Well, they've been building buttloads of stuff, and the rest goes into the "food" they export to us! ;)
Here’s hoping that they didn’t use Chinese cement in all of that. there is some really low quality stuff out there.
I bet a lot of it went into the “Three Gorges Dam”. A disaster waiting to happen.
Infrastructure-wise, they still have a long way to go until the same percentage of their people have clean running water and toilets.
After tearing everything down in the culture revolution they had to rebuild almost everything.
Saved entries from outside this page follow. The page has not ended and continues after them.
-- pv_equiv track=rewrite | github.com/HasanBradfordUni/myPublicFiles | Portfolio/Python Apps/Football chess/Football_chess V12.py | LB_moves
-- ===== SOURCE A (Python) =====
-- def LB_moves(moveFromX, moveFromY, moveToX, moveToY, size, player1Turn, player2Turn):
--     possibleMoves = []
--
--     moveDif = ((moveToX - moveFromX),(moveToY - moveFromY))
--
--     if player2Turn:
--         possibleMoves.append((-1,-1))
--     elif player1Turn:
--         possibleMoves.append((1,-1))
--
--     for x in range(size):
--         for y in range(size):
--             if x == y:
--                 if player2Turn:
--                     possibleMoves.append((x,-y))
--                     possibleMoves.append((x,y))
--                 elif player1Turn:
--                     possibleMoves.append((-x,-y))
--                     possibleMoves.append((-x,y))
--
--     if moveDif in possibleMoves:
--         return True
--     else:
--         return False
-- ===== SOURCE B (Python) =====
-- def LB_moves(moveFromX, moveFromY, moveToX, moveToY, size, player1Turn, player2Turn):
--     dx = moveToX - moveFromX
--     dy = moveToY - moveFromY
--     if player2Turn:
--         return (dx == -1 and dy == -1) or (0 <= dx < size and abs(dy) == dx)
--     if player1Turn:
--         return (dx == 1 and dy == -1) or (0 <= -dx < size and abs(dy) == -dx)
--     return False
-- ===== Notes on version B (the rewrite author's own statement) =====
-- stated objective: faster
-- what changed: A builds a list of allowed move differences with an O(size^2) nested loop over the board and tests membership; B checks the move difference directly with O(1) arithmetic (exact diagonal pattern plus the one fixed extra move per player).
import Mathlib
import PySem

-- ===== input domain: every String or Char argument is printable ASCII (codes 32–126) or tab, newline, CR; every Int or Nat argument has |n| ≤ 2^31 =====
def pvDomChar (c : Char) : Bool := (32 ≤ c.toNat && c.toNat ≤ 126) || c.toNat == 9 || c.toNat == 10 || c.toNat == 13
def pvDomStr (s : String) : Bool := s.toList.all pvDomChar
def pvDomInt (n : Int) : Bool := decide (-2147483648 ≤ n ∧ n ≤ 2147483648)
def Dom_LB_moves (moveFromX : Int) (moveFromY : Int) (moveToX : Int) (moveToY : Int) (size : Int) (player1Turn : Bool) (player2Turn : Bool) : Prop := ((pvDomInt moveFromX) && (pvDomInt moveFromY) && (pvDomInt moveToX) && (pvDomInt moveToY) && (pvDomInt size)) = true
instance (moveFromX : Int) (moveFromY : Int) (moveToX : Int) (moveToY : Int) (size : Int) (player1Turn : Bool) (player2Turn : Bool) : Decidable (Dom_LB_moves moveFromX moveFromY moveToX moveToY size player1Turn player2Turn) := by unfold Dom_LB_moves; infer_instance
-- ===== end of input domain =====

-- B replaces A's O(size^2) nested loop building a move list with an O(1) arithmetic
-- check of the move difference against the diagonal pattern (objective: faster).

-- ===== PORT A =====
def LB_moves (moveFromX : Int) (moveFromY : Int) (moveToX : Int) (moveToY : Int) (size : Int) (player1Turn : Bool) (player2Turn : Bool) : Bool :=
  let moveDif : Int × Int := (moveToX - moveFromX, moveToY - moveFromY)
  let possibleMoves : List (Int × Int) :=
    if player2Turn then [(-1, -1)] else if player1Turn then [(1, -1)] else []
  let possibleMoves :=
    (PySem.List.pyRange 0 size 1).foldl (fun acc x =>
      (PySem.List.pyRange 0 size 1).foldl (fun acc2 y =>
        if x == y then
          (if player2Turn then acc2 ++ [(x, -y), (x, y)]
           else if player1Turn then acc2 ++ [(-x, -y), (-x, y)]
           else acc2)
        else acc2) acc) possibleMoves
  decide (moveDif ∈ possibleMoves)

-- ===== PORT B =====
def LB_moves_alt (moveFromX : Int) (moveFromY : Int) (moveToX : Int) (moveToY : Int) (size : Int) (player1Turn : Bool) (player2Turn : Bool) : Bool :=
  let dx := moveToX - moveFromX
  let dy := moveToY - moveFromY
  if player2Turn then
    (dx == -1 && dy == -1) || (decide (0 ≤ dx) && decide (dx < size) && |dy| == dx)
  else if player1Turn then
    (dx == 1 && dy == -1) || (decide (0 ≤ -dx) && decide (-dx < size) && |dy| == -dx)
  else
    false

-- ===== PRECONDITION & SPEC =====
def Spec_LB_moves (moveFromX : Int) (moveFromY : Int) (moveToX : Int) (moveToY : Int) (size : Int) (player1Turn : Bool) (player2Turn : Bool) (out : Bool) : Prop := out = LB_moves_alt moveFromX moveFromY moveToX moveToY size player1Turn player2Turn
instance (moveFromX : Int) (moveFromY : Int) (moveToX : Int) (moveToY : Int) (size : Int) (player1Turn : Bool) (player2Turn : Bool) (out : Bool) : Decidable (Spec_LB_moves moveFromX moveFromY moveToX moveToY size player1Turn player2Turn out) := by unfold Spec_LB_moves; infer_instance

-- ===== CLAIM (what is proved, stated in full; the proofs are below) =====
def Claim_equal_LB_moves : Prop := ∀ (moveFromX : Int) (moveFromY : Int) (moveToX : Int) (moveToY : Int) (size : Int) (player1Turn : Bool) (player2Turn : Bool), Dom_LB_moves moveFromX moveFromY moveToX moveToY size player1Turn player2Turn → Spec_LB_moves moveFromX moveFromY moveToX moveToY size player1Turn player2Turn (LB_moves moveFromX moveFromY moveToX moveToY size player1Turn player2Turn)

-- ===== LEMMAS AND PROOFS =====

-- push an append out of a branch so the LOOP-SHAPE lemma applies
theorem pv_ite_append {α : Type} (c : Prop) [Decidable c] (acc L : List α) :
    (if c then acc ++ L else acc) = acc ++ (if c then L else []) := by
  split <;> simp

-- membership in A's loop-built list, as an existential over the range
theorem pv_mem_loop (size : Int) (m : Int × Int) (init : List (Int × Int))
    (L : Int → Int → List (Int × Int)) :
    m ∈ (PySem.List.pyRange 0 size 1).foldl (fun acc x =>
        (PySem.List.pyRange 0 size 1).foldl (fun acc2 y =>
          if x == y then acc2 ++ L x y else acc2) acc) init ↔
      m ∈ init ∨ ∃ x, 0 ≤ x ∧ x < size ∧ m ∈ L x x := by
  have h1 : ∀ (x : Int) (acc : List (Int × Int)),
      (PySem.List.pyRange 0 size 1).foldl (fun acc2 y =>
        if x == y then acc2 ++ L x y else acc2) acc
      = acc ++ (PySem.List.pyRange 0 size 1).flatMap
          (fun y => if x == y then L x y else []) := by
    intro x acc
    calc (PySem.List.pyRange 0 size 1).foldl (fun acc2 y =>
            if x == y then acc2 ++ L x y else acc2) acc
        = (PySem.List.pyRange 0 size 1).foldl (fun acc2 y =>
            acc2 ++ (if x == y then L x y else [])) acc := by
          simp only [pv_ite_append]
      _ = _ := PySem.List.foldl_append_eq_flatMap _ _ _
  simp only [h1]
  rw [PySem.List.foldl_append_eq_flatMap]
  simp only [List.mem_append, List.mem_flatMap, PySem.List.mem_pyRange_one]
  constructor
  · rintro (h | ⟨x, ⟨hx0, hxs⟩, y, ⟨_, _⟩, hm⟩)
    · exact Or.inl h
    · split at hm
      · next heq => exact Or.inr ⟨x, hx0, hxs, by simpa [beq_iff_eq.mp heq] using hm⟩
      · simp at hm
  · rintro (h | ⟨x, hx0, hxs, hm⟩)
    · exact Or.inl h
    · exact Or.inr ⟨x, ⟨hx0, hxs⟩, x, ⟨hx0, hxs⟩, by simpa using hm⟩

-- ===== VERDICT (by name: the statement is the Claim_ definition above) =====
theorem LB_moves_spec : Claim_equal_LB_moves := by
  intro mfx mfy mtx mty size p1 p2 _
  unfold Spec_LB_moves LB_moves LB_moves_alt
  set dx := mtx - mfx with hdx
  set dy := mty - mfy with hdy
  rw [Bool.eq_iff_iff]
  simp only [decide_eq_true_iff]
  cases p2 <;> cases p1 <;>
    simp only [if_true, if_false, Bool.false_eq_true]
  · -- neither player's turn: the list stays empty and B returns false
    simp only [ite_self]
    simp [List.foldl_fixed]
  · -- player 1's turn
    rw [pv_mem_loop size (dx, dy)]
    simp only [Prod.mk.injEq, List.mem_cons, List.not_mem_nil, or_false,
      Bool.or_eq_true, Bool.and_eq_true, beq_iff_eq, decide_eq_true_iff]
    constructor
    · rintro (⟨h1, h2⟩ | ⟨x, hx0, hxs, (⟨h1, h2⟩ | ⟨h1, h2⟩)⟩)
      · exact Or.inl ⟨h1, h2⟩
      · exact Or.inr ⟨⟨by omega, by omega⟩, by rw [abs_eq (by omega)]; omega⟩
      · exact Or.inr ⟨⟨by omega, by omega⟩, by rw [abs_eq (by omega)]; omega⟩
    · rintro (⟨h1, h2⟩ | ⟨⟨h0, hs⟩, habs⟩)
      · exact Or.inl ⟨h1, h2⟩
      · rcases abs_choice dy with h | h <;> rw [h] at habs <;>
          exact Or.inr ⟨-dx, by omega, by omega, by omega⟩
  -- player 2's turn (whatever player1Turn is): the two remaining goals are identical
  all_goals
    rw [pv_mem_loop size (dx, dy)]
    simp only [Prod.mk.injEq, List.mem_cons, List.not_mem_nil, or_false,
      Bool.or_eq_true, Bool.and_eq_true, beq_iff_eq, decide_eq_true_iff]
    constructor
    · rintro (⟨h1, h2⟩ | ⟨x, hx0, hxs, (⟨h1, h2⟩ | ⟨h1, h2⟩)⟩)
      · exact Or.inl ⟨h1, h2⟩
      · exact Or.inr ⟨⟨by omega, by omega⟩, by rw [abs_eq (by omega)]; omega⟩
      · exact Or.inr ⟨⟨by omega, by omega⟩, by rw [abs_eq (by omega)]; omega⟩
    · rintro (⟨h1, h2⟩ | ⟨⟨h0, hs⟩, habs⟩)
      · exact Or.inl ⟨h1, h2⟩
      · rcases abs_choice dy with h | h <;> rw [h] at habs <;>
          exact Or.inr ⟨dx, by omega, by omega, by omega⟩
Cement was over $16 per bag at the nearest lumberyard only a few days ago. Beware the gouging at main street building supplies and hardware stores.
But is it quality cement?
You mean concrete?
Recalled Maggi noodles to feed cement plants’ furnaces
About 27,420 tonnes of Maggi noodles, under recall process, will end up in furnaces of cement plants across the country
http://www.business-standard.com/article/companies/maggi-heads-to-cement-plants-115061600034_1.html
Remember all the ghost cities?
Fixed it for ya.
No charge.
Cement-making is very energy intensive (see below).
Do the enviro-heads know about this? Have they raised a major stink over the red Chinese destroying the planet by causing climate change?
No, I didn’t think so.
“Cement accounts for 83% of total energy use in the production of non-metallic minerals and 94% of CO2 emissions. Energy represents 20% to 40% of the total cost of cement production. The production of cement clinker from limestone and chalk by heating limestone to temperatures above 950°C is the main energy consuming process. Portland cement, the most widely used cement type, contains 95% cement clinker. Large amounts of electricity are used grinding the raw materials and finished cement.
The clinker-making process also emits CO2 as a by-product during the calcination of limestone. These process emissions are unrelated to energy use and account for about 3.5% of CO2 emissions worldwide and for 57% of the total CO2 emissions from cement production. Emissions from limestone calcination cannot be reduced through energy-efficiency measures or fuel substitution, but can be diminished through production of blended cement and raw material selection.”
It is possible to use an ordinary twist drill to make a hole in Chinese concrete. They don’t seem to understand that the water/cement ratio is fixed by chemistry. The Chinese also do not test the concrete used in the construction of bridges, dams, and road to verify that it meets specifications. Well, they don’t actually use any sort of specifications for concrete.
This presupposes that chinese accounting and chinese statistics coincide with reality. How likely is that?